Sie haben gesagt, es gebe für manche Arbeitslose „zu wenig Leidensdruck“. Haben Sie konkrete Vorschläge, wie der „Leidensdruck“ erhöht werden soll?

Haderthauer: Das mit dem Leidensdruck ist keine Erfindung von mir, sondern das Ergebnis einer OECD-Studie, die sagt: Deutschland hat mit die am stärksten verfestigte Langzeitarbeitslosigkeit – aufgrund der guten Sozialleistungen. Meine Botschaft war an das Bundesarbeitsministerium und die Bundesagentur für Arbeit gerichtet: Langzeitarbeitslose müssen stärker aktiviert werden. Die Botschaft war nicht, Arbeitslose abzuwerten! Jeder Langzeitarbeitslose hat einen Anspruch darauf, dass wir alles unternehmen, ihn wieder in Arbeit zu bringen. Deshalb finde ich es ärgerlich, dass Ursula von der Leyen gerade bei den Ein-Euro-Jobs und anderen aktivierenden Maßnahmen kürzen will. Dabei müsste man diese Maßnahmen gerade jetzt, in dieser wirtschaftlichen Boom-Phase verstärken!

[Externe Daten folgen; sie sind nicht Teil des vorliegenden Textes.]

-- pv_equiv track=rewrite | github.com/velazPabloes/adventjs2022 | retosPy/reto6/reto6.py | createCube
-- ===== SOURCE A (Python) =====
-- def createCube(size):
--     #Input: Tamaño del adorno.
--     #Output: String con el diseño del programa.
--     triangleTop = "/"  + "\\"
--     triangleBot = "\\" + "/"
--     lTop = "_" + "\\"
--     lBot = "_/"
--     res = ""
--     lsLinesTop = []
--     lsLinesBot = []
--     for e in range(1, size + 1):
--         lineTop = (" "*(size-e)) + (triangleTop*e) + (lTop*size)
--         lineBot = (" "*(size-e)) + (triangleBot*e) + (lBot*size)
--         lsLinesTop.append(lineTop)
--         lsLinesBot.append(lineBot)
--     lsLinesTop.sort()
--     lsLinesBot.sort(reverse=True)
--     for e in lsLinesTop:
--         res+=(e+"\n")
--     for e in lsLinesBot:
--         res+=(e+"\n")
--     return res
-- ===== SOURCE B (Python) =====
-- def createCube(size):
--     top = [" " * (size - e) + "/\\" * e + "_\\" * size for e in range(1, size + 1)]
--     swap = str.maketrans("/\\", "\\/")
--     bottom = [line.translate(swap) for line in reversed(top)]
--     return "".join(line + "\n" for line in top + bottom)
-- ===== Notes on version B (the rewrite author's own statement) =====
-- stated objective: simpler
-- what changed: B builds only the top-half lines (already in order, so the sorts disappear) and derives the bottom half by translating each top line with a /↔\ character swap and emitting the translated lines in reversed order, joining everything once.
import Mathlib
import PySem

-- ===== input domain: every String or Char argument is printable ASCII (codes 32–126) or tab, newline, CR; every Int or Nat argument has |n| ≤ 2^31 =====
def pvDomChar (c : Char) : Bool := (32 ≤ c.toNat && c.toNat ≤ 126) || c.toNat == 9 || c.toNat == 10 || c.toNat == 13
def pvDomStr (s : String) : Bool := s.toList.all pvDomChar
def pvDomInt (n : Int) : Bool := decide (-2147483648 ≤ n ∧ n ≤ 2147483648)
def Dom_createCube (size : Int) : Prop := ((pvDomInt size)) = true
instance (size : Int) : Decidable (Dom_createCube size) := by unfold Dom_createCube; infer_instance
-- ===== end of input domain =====

-- B derives the bottom half by char-swapping the top lines and reversing them, instead of
-- building the bottom lines separately and sorting both halves (objective: simpler).

-- ===== PORT A =====
def createCube (size : Int) : String :=
  let triangleTop : List Char := ['/'] ++ ['\\']
  let triangleBot : List Char := ['\\'] ++ ['/']
  let lTop : List Char := ['_'] ++ ['\\']
  let lBot : List Char := ['_', '/']
  let st := (PySem.List.pyRange 1 (size + 1) 1).foldl
      (fun (acc : List (List Char) × List (List Char)) e =>
        let lineTop := PySem.List.pyRepeat [' '] (size - e) ++ PySem.List.pyRepeat triangleTop e
            ++ PySem.List.pyRepeat lTop size
        let lineBot := PySem.List.pyRepeat [' '] (size - e) ++ PySem.List.pyRepeat triangleBot e
            ++ PySem.List.pyRepeat lBot size
        (acc.1 ++ [lineTop], acc.2 ++ [lineBot]))
      ([], [])
  let lsLinesTop := PySem.List.sorted st.1 (fun x => x) false
  let lsLinesBot := PySem.List.sorted st.2 (fun x => x) true
  let res := lsLinesTop.foldl (fun r e => r ++ (e ++ ['\n'])) []
  let res := lsLinesBot.foldl (fun r e => r ++ (e ++ ['\n'])) res
  String.ofList res

-- ===== PORT B =====
-- str.maketrans("/\\", "\\/") + translate, as a character map
def pvSwap (c : Char) : Char := if c = '/' then '\\' else if c = '\\' then '/' else c

def createCube_alt (size : Int) : String :=
  let top := (PySem.List.pyRange 1 (size + 1) 1).map (fun e =>
    PySem.List.pyRepeat [' '] (size - e) ++ PySem.List.pyRepeat ['/', '\\'] e
      ++ PySem.List.pyRepeat ['_', '\\'] size)
  let bottom := top.reverse.map (fun line => line.map pvSwap)
  String.ofList (PySem.Chars.join [] ((top ++ bottom).map (fun line => line ++ ['\n'])))

-- ===== PRECONDITION & SPEC =====
def Spec_createCube (size : Int) (out : String) : Prop := out = createCube_alt size
instance (size : Int) (out : String) : Decidable (Spec_createCube size out) := by unfold Spec_createCube; infer_instance

-- ===== CLAIM (what is proved, stated in full; the proofs are below) =====
def Claim_equal_createCube : Prop := ∀ (size : Int), Dom_createCube size → Spec_createCube size (createCube size)

-- ===== LEMMAS AND PROOFS =====

-- the top line for row e
def pvLineT (size e : Int) : List Char :=
  PySem.List.pyRepeat [' '] (size - e) ++ PySem.List.pyRepeat ['/', '\\'] e
    ++ PySem.List.pyRepeat ['_', '\\'] size

-- the bottom line for row e
def pvLineB (size e : Int) : List Char :=
  PySem.List.pyRepeat [' '] (size - e) ++ PySem.List.pyRepeat ['\\', '/'] e
    ++ PySem.List.pyRepeat ['_', '/'] size

theorem pv_lineT_def (size e : Int) : PySem.List.pyRepeat [' '] (size - e)
    ++ PySem.List.pyRepeat ['/', '\\'] e ++ PySem.List.pyRepeat ['_', '\\'] size
    = pvLineT size e := rfl

theorem pv_lineB_def (size e : Int) : PySem.List.pyRepeat [' '] (size - e)
    ++ PySem.List.pyRepeat ['\\', '/'] e ++ PySem.List.pyRepeat ['_', '/'] size
    = pvLineB size e := rfl

theorem pv_map_pyRepeat {α β : Type} (f : α → β) (xs : List α) (n : Int) :
    (PySem.List.pyRepeat xs n).map f = PySem.List.pyRepeat (xs.map f) n := by
  simp [PySem.List.pyRepeat, List.map_flatten]

theorem pv_lineB_eq_map (size e : Int) :
    pvLineB size e = (pvLineT size e).map pvSwap := by
  simp [pvLineT, pvLineB, pv_map_pyRepeat, pvSwap]

-- the accumulating loop builds exactly the two mapped lists
theorem pv_fold_build (size : Int) (l : List Int) (a b : List (List Char)) :
    l.foldl (fun (acc : List (List Char) × List (List Char)) e =>
        (acc.1 ++ [pvLineT size e], acc.2 ++ [pvLineB size e])) (a, b)
      = (a ++ l.map (pvLineT size), b ++ l.map (pvLineB size)) := by
  induction l generalizing a b with
  | nil => simp
  | cons x t ih => simp [List.foldl_cons, ih]

theorem pv_fold_join (l : List (List Char)) (r : List Char) :
    l.foldl (fun r e => r ++ (e ++ ['\n'])) r
      = r ++ (l.map (fun e => e ++ ['\n'])).flatten := by
  induction l generalizing r with
  | nil => simp
  | cons x t ih => simp [List.foldl_cons, ih]

-- lexicographic order: a common prefix can be stripped
theorem pv_lex_append (c : Char) (k : Nat) {u v : List Char} (h : u < v) :
    List.replicate k c ++ u < List.replicate k c ++ v := by
  induction k with
  | zero => simpa using h
  | succ n ih => exact List.Lex.cons ih

theorem pv_repl_add (c : Char) (m n : Nat) :
    List.replicate (m + n) c = List.replicate m c ++ List.replicate n c := by
  rw [List.replicate_add]

-- head of the repeated motif, for e ≥ 1
theorem pv_pyRepeat_pair_cons (x y : Char) (e : Int) (he : 1 ≤ e) :
    PySem.List.pyRepeat [x, y] e
      = x :: (y :: PySem.List.pyRepeat [x, y] (e - 1)) := by
  have h1 : e.toNat = (e - 1).toNat + 1 := by omega
  unfold PySem.List.pyRepeat
  rw [h1, List.replicate_succ, List.flatten_cons]
  rfl

theorem pv_lineT_mono (size a b : Int) (ha : 1 ≤ a) (hab : a < b) (hb : b ≤ size) :
    pvLineT size a < pvLineT size b := by
  have hsp : (size - a).toNat = (size - b).toNat + (b - a).toNat := by omega
  have hba : (b - a).toNat = ((b - a).toNat - 1) + 1 := by omega
  unfold pvLineT
  rw [PySem.List.pyRepeat_singleton, PySem.List.pyRepeat_singleton, hsp,
    pv_repl_add, List.append_assoc,
    pv_pyRepeat_pair_cons '/' '\\' b (by omega), hba, List.replicate_succ]
  simp only [List.append_assoc, List.cons_append]
  apply pv_lex_append
  exact List.Lex.rel (by decide)

theorem pv_lineB_mono (size a b : Int) (ha : 1 ≤ a) (hab : a < b) (hb : b ≤ size) :
    pvLineB size a < pvLineB size b := by
  have hsp : (size - a).toNat = (size - b).toNat + (b - a).toNat := by omega
  have hba : (b - a).toNat = ((b - a).toNat - 1) + 1 := by omega
  unfold pvLineB
  rw [PySem.List.pyRepeat_singleton, PySem.List.pyRepeat_singleton, hsp,
    pv_repl_add, List.append_assoc,
    pv_pyRepeat_pair_cons '\\' '/' b (by omega), hba, List.replicate_succ]
  simp only [List.append_assoc, List.cons_append]
  apply pv_lex_append
  exact List.Lex.rel (by decide)

theorem pv_top_pairwise (size : Int) :
    ((PySem.List.pyRange 1 (size + 1) 1).map (pvLineT size)).Pairwise (· < ·) := by
  rw [List.pairwise_map]
  refine (PySem.List.pairwise_lt_pyRange_one 1 (size + 1)).imp_of_mem ?_
  intro a b hma hmb hab
  exact pv_lineT_mono size a b (PySem.List.mem_pyRange_one.mp hma).1 hab
    (by have := (PySem.List.mem_pyRange_one.mp hmb).2; omega)

theorem pv_bot_pairwise (size : Int) :
    ((PySem.List.pyRange 1 (size + 1) 1).map (pvLineB size)).Pairwise (· < ·) := by
  rw [List.pairwise_map]
  refine (PySem.List.pairwise_lt_pyRange_one 1 (size + 1)).imp_of_mem ?_
  intro a b hma hmb hab
  exact pv_lineB_mono size a b (PySem.List.mem_pyRange_one.mp hma).1 hab
    (by have := (PySem.List.mem_pyRange_one.mp hmb).2; omega)

theorem pv_sorted_id_eq (xs ys : List (List Char)) (hp : ys.Perm xs)
    (hw : ys.Pairwise (· < ·)) :
    PySem.List.sorted xs (fun x => x) false = ys := by
  rw [Subsingleton.elim (fun (a b : List Char) => a.decidableLT b)
    (@LinearOrder.toDecidableLT _ List.instLinearOrder)]
  exact PySem.List.sorted_eq_of_perm_of_pairwise_lt xs ys (fun x => x) hp hw

theorem pv_sorted_id_rev_eq (xs ys : List (List Char)) (hp : ys.Perm xs)
    (hw : ys.Pairwise (fun a b => b < a)) :
    PySem.List.sorted xs (fun x => x) true = ys := by
  rw [Subsingleton.elim (fun (a b : List Char) => a.decidableLT b)
    (@LinearOrder.toDecidableLT _ List.instLinearOrder)]
  exact PySem.List.sorted_rev_eq_of_perm_of_pairwise_gt xs ys (fun x => x) hp hw

theorem pv_join_nil (l : List (List Char)) : PySem.Chars.join [] l = l.flatten := by
  induction l with
  | nil => simp [PySem.Chars.join, List.intercalate]
  | cons x t ih =>
      cases t <;> simp_all [PySem.Chars.join, List.intercalate, List.intersperse]

-- ===== VERDICT (by name: the statement is the Claim_ definition above) =====
theorem createCube_spec : Claim_equal_createCube := by
  intro size _
  unfold Spec_createCube
  simp only [createCube, createCube_alt, List.singleton_append]
  simp only [pv_lineT_def, pv_lineB_def]
  rw [pv_fold_build size (PySem.List.pyRange 1 (size + 1) 1) [] []]
  simp only [List.nil_append]
  rw [pv_sorted_id_eq _ _ (List.Perm.refl _) (pv_top_pairwise size),
      pv_sorted_id_rev_eq _ ((PySem.List.pyRange 1 (size + 1) 1).map (pvLineB size)).reverse
        (List.reverse_perm _) (by rw [List.pairwise_reverse]; exact pv_bot_pairwise size)]
  rw [pv_fold_join, pv_fold_join, pv_join_nil]
  apply congrArg String.ofList
  simp [List.map_reverse, List.map_map, Function.comp_def, List.map_append,
    List.flatten_append, pv_lineB_eq_map]
-- pv_equiv track=rewrite | github.com/XiaohanAmberLiu/tools-group-project | Main_Combination_And_Filter.py | get_all_hotels
-- ===== SOURCE A (Python) =====
-- def get_all_hotels(hotel_airbnb,hotel_booking):
--     hotel_list = []
--     all_hotel = []
--     all_hotel.extend(hotel_airbnb)
--     all_hotel.extend(hotel_booking)
--
--     for i in all_hotel:
--         same = False
--         for j in hotel_list:
--             if j[0]==i[0]:
--                 same = True
--                 if i[1]<j[1]:
--                     hotel_list.remove(j)
--                     hotel_list.append(i)
--                     break
--                 else:
--                     break
--         if same == False:
--             hotel_list.append(i)
--     return hotel_list
-- ===== SOURCE B (Python) =====
-- def get_all_hotels(hotel_airbnb, hotel_booking):
--     # Two staged passes instead of A's online list maintenance with remove/append:
--     # pass 1 computes the minimum price per hotel name; pass 2 keeps, in input
--     # order, the first occurrence that attains its name's minimum.  That element
--     # is exactly the one A's move-to-end process leaves in place, and filtering
--     # the concatenation in index order yields A's final order, since each kept
--     # entry was last appended by A at the index of that winning occurrence.
--     items = hotel_airbnb + hotel_booking
--     best = {}
--     for name, price in items:
--         if name not in best or price < best[name]:
--             best[name] = price
--     seen = set()
--     out = []
--     for name, price in items:
--         if price == best[name] and name not in seen:
--             seen.add(name)
--             out.append((name, price))
--     return out
-- ===== Notes on version B (the rewrite author's own statement) =====
-- stated objective: faster
-- what changed: Replaces A's online list maintenance (scan accumulated list, remove matched entry, append to end) by two offline passes: compute the minimum price per name, then stably filter the concatenation keeping the first occurrence attaining its name's minimum; no element is ever moved or removed.
import Mathlib
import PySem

Es ist doch schon jetzt so, dass ALGII-Leistungen sogar ganz gestrichen werden können, wenn ein Job-angebot ohne hinreichende Gründe abgelehnt wird. Reicht das nicht?

Haderthauer: Natürlich, das grundlose Ablehnen kann schon heute sanktioniert werden. Was ist aber, wenn ein Langzeitarbeitsloser den Job zwar annimmt, mit der vollen Belastung auf dem ersten Arbeitsmarkt aber nicht zurechtkommt und deshalb nach kürzester Zeit schon wieder entlassen wird? Menschen, die lange keine Arbeit hatten, müssen wir manchmal Brücken bauen, damit sie sich wieder an einen strukturierten Arbeitstag gewöhnen. In Ingolstadt haben wir ein Projekt, bei dem ein Kleinbus die Langzeitarbeitslosen aus dem Bett klingelt und abholt – weil für viele schon das frühe Aufstehen eine Herausforderung ist.

Aber ist das nicht Geldverschwendung, Arbeitslose aus dem Bett klingeln zu lassen?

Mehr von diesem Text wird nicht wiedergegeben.